Task: LLM.3 - HTTP Adapter Implementation
Context
You are implementing the HTTP adapter for DSPex, which provides direct HTTP communication with LLM APIs. This adapter is optimized for simple completions with minimal overhead and maximum performance.
Required Reading
1. Existing HTTP Adapter
- File:
/home/home/p/g/n/dspex/lib/dspex/llm/adapters/http.ex
- Review current implementation approach
- Note HTTP client usage (Finch, HTTPoison, etc.)
2. LLM Adapter Protocol
- File:
/home/home/p/g/n/dspex/docs/specs/immediate_implementation/prompts/LLM.1_adapter_protocol.md
- Review protocol requirements
- Focus on simple string generation
3. Adaptive LLM Architecture
- File:
/home/home/p/g/n/dspex/docs/specs/dspex_cognitive_orchestration/02_CORE_COMPONENTS_DETAILED.md
- Section: “Component 4: Adaptive LLM Architecture”
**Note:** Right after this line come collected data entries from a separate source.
-- pv_equiv track=rewrite | github.com/jackhall/koan | scripts/migrate_type_sigil.py | _dict_brace_ranges
-- ===== SOURCE A (Python) =====
-- def _dict_brace_ranges(body: str) -> list[tuple[int, int]]:
--     """Find ranges (in `body`) of every Koan-source `{...}` dict literal so the colon-
--     triple rewrite can skip them. Balanced-brace scan that:
--     - ignores `{` / `}` after a `\\` (Rust escape).
--     - ignores `{` / `}` inside an embedded single-quoted or double-quoted *Koan*-source
--       string literal — Koan uses `'...'` and `"..."` for its own strings.
--     - tracks brace depth so nested dicts close properly.
--
--     Returns a list of `(start, end)` half-open intervals (`start` = position of `{`,
--     `end` = position just past `}`). Used by `_rewrite_colons` to skip matches whose
--     span overlaps any dict-frame interval.
--     """
--     ranges: list[tuple[int, int]] = []
--     i = 0
--     depth = 0
--     starts: list[int] = []
--     in_kstr: str | None = None  # `'` or `"` if we're inside an embedded Koan string.
--     while i < len(body):
--         c = body[i]
--         if c == "\\" and i + 1 < len(body):
--             # Rust source escape — skip the escaped char so `\"` doesn't toggle in_kstr.
--             i += 2
--             continue
--         if in_kstr is not None:
--             if c == in_kstr:
--                 in_kstr = None
--             i += 1
--             continue
--         if c in ("'", '"'):
--             in_kstr = c
--             i += 1
--             continue
--         if c == "{":
--             starts.append(i)
--             depth += 1
--         elif c == "}":
--             if starts:
--                 start = starts.pop()
--                 ranges.append((start, i + 1))
--             if depth > 0:
--                 depth -= 1
--         i += 1
--     return ranges
-- ===== SOURCE B (Python) =====
-- def _dict_brace_ranges(body: str) -> list[tuple[int, int]]:
--     """Recursive-descent version: each nesting level is a recursive call; the
--     call stack replaces the explicit list of open-brace positions."""
--     n = len(body)
--     out: list[tuple[int, int]] = []
--
--     def skip_string(i: int, quote: str) -> int:
--         """Return the index just past the closing quote (or n)."""
--         while i < n:
--             c = body[i]
--             if c == "\\" and i + 1 < n:
--                 i += 2
--             elif c == quote:
--                 return i + 1
--             else:
--                 i += 1
--         return n
--
--     def parse(i: int) -> int:
--         """Scan one nesting level from i; return the index of the '}' closing
--         this level, or n if the input ends first. Completed inner ranges are
--         appended to `out` as their '}' is reached."""
--         while i < n:
--             c = body[i]
--             if c == "\\" and i + 1 < n:
--                 i += 2
--             elif c == "'" or c == '"':
--                 i = skip_string(i + 1, c)
--             elif c == "{":
--                 j = parse(i + 1)
--                 if j < n:
--                     out.append((i, j + 1))
--                 i = j + 1
--             elif c == "}":
--                 return i
--             else:
--                 i += 1
--         return n
--
--     i = 0
--     while i < n:
--         i = parse(i) + 1  # a '}' returned at top level is unmatched: ignore it
--     return out
-- ===== Notes on version B (the rewrite author's own statement) =====
-- stated objective: alternative
-- what changed: B is a recursive-descent parser: each brace nesting level is one recursive call (plus a helper that skips a quoted string), so A's explicit stack of open-brace positions and its single interleaved state machine with depth/in_kstr variables disappear into the call structure.
import Mathlib
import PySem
- Note when HTTP adapter is preferred
4. Success Criteria
- File:
/home/home/p/g/n/dspex/docs/specs/dspex_cognitive_orchestration/06_SUCCESS_CRITERIA.md
- Section: “Stage 6: Adaptive LLM Architecture”
- HTTP adapter selection scenarios
5. Requirements
- File:
/home/home/p/g/n/dspex/docs/specs/immediate_implementation/REQUIREMENTS.md
- NFR.1: Performance requirements (<50ms overhead)
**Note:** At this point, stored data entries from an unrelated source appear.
def form_equation_terms (target_inds : List Int) (order : Int) : List (List (List Int)) :=
  if target_inds = [] then
    -- P(0,0,0) branch of A
    let rest_inds : List Int := [0, 1, 2]
    -- combinations(·, order) raises ValueError for order < 0 (outside Pre_)
    let all_combs := if order < 0 then [] else pvCombos order.toNat pvAllElements
    all_combs.foldl (fun acc comb =>
      let c := pvCnts comb
      let cnts : List Int := [c.1, c.2.1, c.2.2]
      let not_acceptable := rest_inds.foldl (fun b p =>
        if PySem.Int.mod ((PySem.List.pyGet? cnts p).getD 0) 2 = 1 then true else b) false
      if not_acceptable == false then acc ++ [comb] else acc) []
  else if target_inds.any (fun k => 2 < k || k < 0) then
    [] -- A raises Exception("Invalid indices...") here (outside Pre_)
  else
    -- list(set([0,1,2]) ^ set(target_inds)); under the validation just passed targets ⊆ [0,1,2],
    -- so the symmetric difference is [0,1,2] minus targets (its order only feeds parity checks)
    let rest_inds : List Int := ([0, 1, 2] : List Int).filter (fun i => !target_inds.contains i)
    let all_combs := if order < 0 then [] else pvCombos order.toNat pvAllElements
    all_combs.foldl (fun acc comb =>
      let c := pvCnts comb
      let cnts : List Int := [c.1, c.2.1, c.2.2]
      let na1 := target_inds.foldl (fun b p =>
        if PySem.Int.mod ((PySem.List.pyGet? cnts p).getD 0) 2 = 0 then true else b) false
      let not_acceptable := rest_inds.foldl (fun b p =>
        if PySem.Int.mod ((PySem.List.pyGet? cnts p).getD 0) 2 = 1 then true else b) na1
      if not_acceptable == false then acc ++ [comb] else acc) []

-- ===== PORT B =====
def pvElems : List (List Int) := [[0], [1], [2], [0, 1], [0, 2], [1, 2], [0, 1, 2]]

def pvMasks : List Nat := [1, 2, 4, 3, 5, 6, 7]

-- Source B's _gen: suffix combinations from _ELEMS[i:] of size `need` whose mask-XOR
-- equals the residual `want`, in lexicographic index order
-- structural fuel (8 suffices: i only grows to 7 before a base case fires) so the
-- kernel can evaluate the recursion; otherwise a step-for-step port of _gen
def pvGen : Nat → Nat → Int → Nat → List (List (List Int))
  | 0, _, _, _ => []
  | fuel + 1, i, need, want =>
    if need ≤ 0 then (if need = 0 ∧ want = 0 then [[]] else [])
    else if 7 - (i : Int) < need then []
    else
      ((pvGen fuel (i + 1) (need - 1) (want ^^^ (pvMasks[i]?).getD 0)).map
          (fun t => (pvElems[i]?).getD [] :: t))
        ++ pvGen fuel (i + 1) need want

def form_equation_terms_alt (target_inds : List Int) (order : Int) : List (List (List Int)) :=
  if target_inds.any (fun k => 2 < k || k < 0) then
    [] -- B raises the same Exception here (outside Pre_)
  else
    let want := target_inds.foldl (fun m k => m ||| (1 <<< k.toNat)) 0
    pvGen 8 0 order want

-- ===== PRECONDITION & SPEC =====
-- Pre_ excludes exactly the inputs where A raises: an index outside [0,2]
-- (Exception) or a negative order (ValueError from combinations).
def Pre_form_equation_terms (target_inds : List Int) (order : Int) : Prop :=
  0 ≤ order ∧ ∀ k ∈ target_inds, 0 ≤ k ∧ k ≤ 2
instance (target_inds : List Int) (order : Int) : Decidable (Pre_form_equation_terms target_inds order) := by
  unfold Pre_form_equation_terms; infer_instance

def pvWitness_form_equation_terms : List Int × Int := ([0, 1], 2)

def Spec_form_equation_terms (target_inds : List Int) (order : Int) (out : List (List (List Int))) : Prop := out = form_equation_terms_alt target_inds order
instance (target_inds : List Int) (order : Int) (out : List (List (List Int))) : Decidable (Spec_form_equation_terms target_inds order out) := by unfold Spec_form_equation_terms; infer_instance

-- ===== CLAIM (what is proved, stated in full; the proofs are below) =====
def Claim_equal_form_equation_terms : Prop := ∀ (target_inds : List Int) (order : Int), Dom_form_equation_terms target_inds order → Pre_form_equation_terms target_inds order → Spec_form_equation_terms target_inds order (form_equation_terms target_inds order)

-- ===== LEMMAS AND PROOFS =====

-- combinations of more elements than the list has: none
theorem pvCombos_eq_nil {α : Type} (l : List α) (r : Nat) (h : l.length < r) :
    pvCombos r l = [] := by
  induction l generalizing r with
  | nil => cases r with
    | zero => omega
    | succ r => rfl
  | cons x xs ih =>
    cases r with
    | zero => omega
    | succ r =>
      simp only [List.length_cons] at h
      simp only [pvCombos]
      rw [ih r (by omega), ih (r + 1) (by omega)]
      simp

-- 'flag := flag or q(x)' loop = any
theorem foldl_if_true (l : List Int) (q : Int → Prop) [DecidablePred q] (b : Bool) :
    l.foldl (fun b p => if q p then true else b) b
      = (b || l.any (fun p => decide (q p))) := by
  induction l generalizing b with
  | nil => simp
  | cons x xs ih =>
    simp only [List.foldl_cons, List.any_cons, ih]
    by_cases hx : q x <;> cases b <;> simp [hx]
- IR.2: LLM provider integration patterns
Implementation Requirements
Adapter Structure
defmodule DSPex.LLM.Adapters.HTTP do
@behaviour DSPex.LLM.Adapter
defstruct [
:base_url,
:headers,
:timeout,
:pool_config,
:retry_config,
:format
]
# Supported formats
@formats [:openai, :anthropic, :google, :custom]
end
Provider Configurations
# OpenAI format
%{
base_url: "https://api.openai.com/v1",
endpoint: "/chat/completions",
headers: %{
"Authorization" => "Bearer #{api_key}",
"Content-Type" => "application/json"
},
format: :openai
}
# Anthropic format
%{
base_url: "https://api.anthropic.com/v1",
endpoint: "/messages",
headers: %{
"x-api-key" => api_key,
"anthropic-version" => "2023-06-01"
},
format: :anthropic
}
# Custom format
%{
base_url: "http://localhost:8000",
endpoint: "/generate",
format: :custom,
request_builder: &build_custom_request/2,
response_parser: &parse_custom_response/1
}
Connection Pooling
# Using Finch for connection pooling
def start_link(config) do
pool_config = [
size: config[:pool_size] || 10,
count: config[:pool_count] || 2,
protocol: :http2,
conn_opts: [
timeout: config[:connect_timeout] || 5_000
]
]
Finch.start_link(
name: __MODULE__,
pools: %{
default: pool_config
}
)
end
Request Building
defp build_request(:openai, prompt, opts) do
%{
model: opts[:model] || "gpt-3.5-turbo",
messages: format_messages(prompt, opts),
temperature: opts[:temperature] || 0.7,
max_tokens: opts[:max_tokens],
stream: opts[:stream] || false
}
end
defp build_request(:anthropic, prompt, opts) do
%{
model: opts[:model] || "claude-3-sonnet",
messages: format_messages(prompt, opts),
max_tokens: opts[:max_tokens] || 1024
}
end
Streaming Support
def stream(adapter, prompt, opts) do
request = build_streaming_request(adapter, prompt, opts)
Stream.resource(
fn -> start_streaming(adapter, request) end,
fn conn -> receive_chunk(conn) end,
fn conn -> cleanup_connection(conn) end
)
end
defp receive_chunk(conn) do
case Finch.stream_next(conn) do
{:ok, chunk} -> {[parse_sse_chunk(chunk)], conn}
:done -> {:halt, conn}
{:error, reason} -> raise "Streaming error: #{inspect(reason)}"
end
end
Acceptance Criteria
- Implements all adapter protocol functions
- Supports OpenAI, Anthropic, and Google formats
- Allows custom format configuration
- Connection pooling with Finch or similar
- Streaming support for compatible endpoints
- Retry logic with exponential backoff
- Request/response logging (configurable)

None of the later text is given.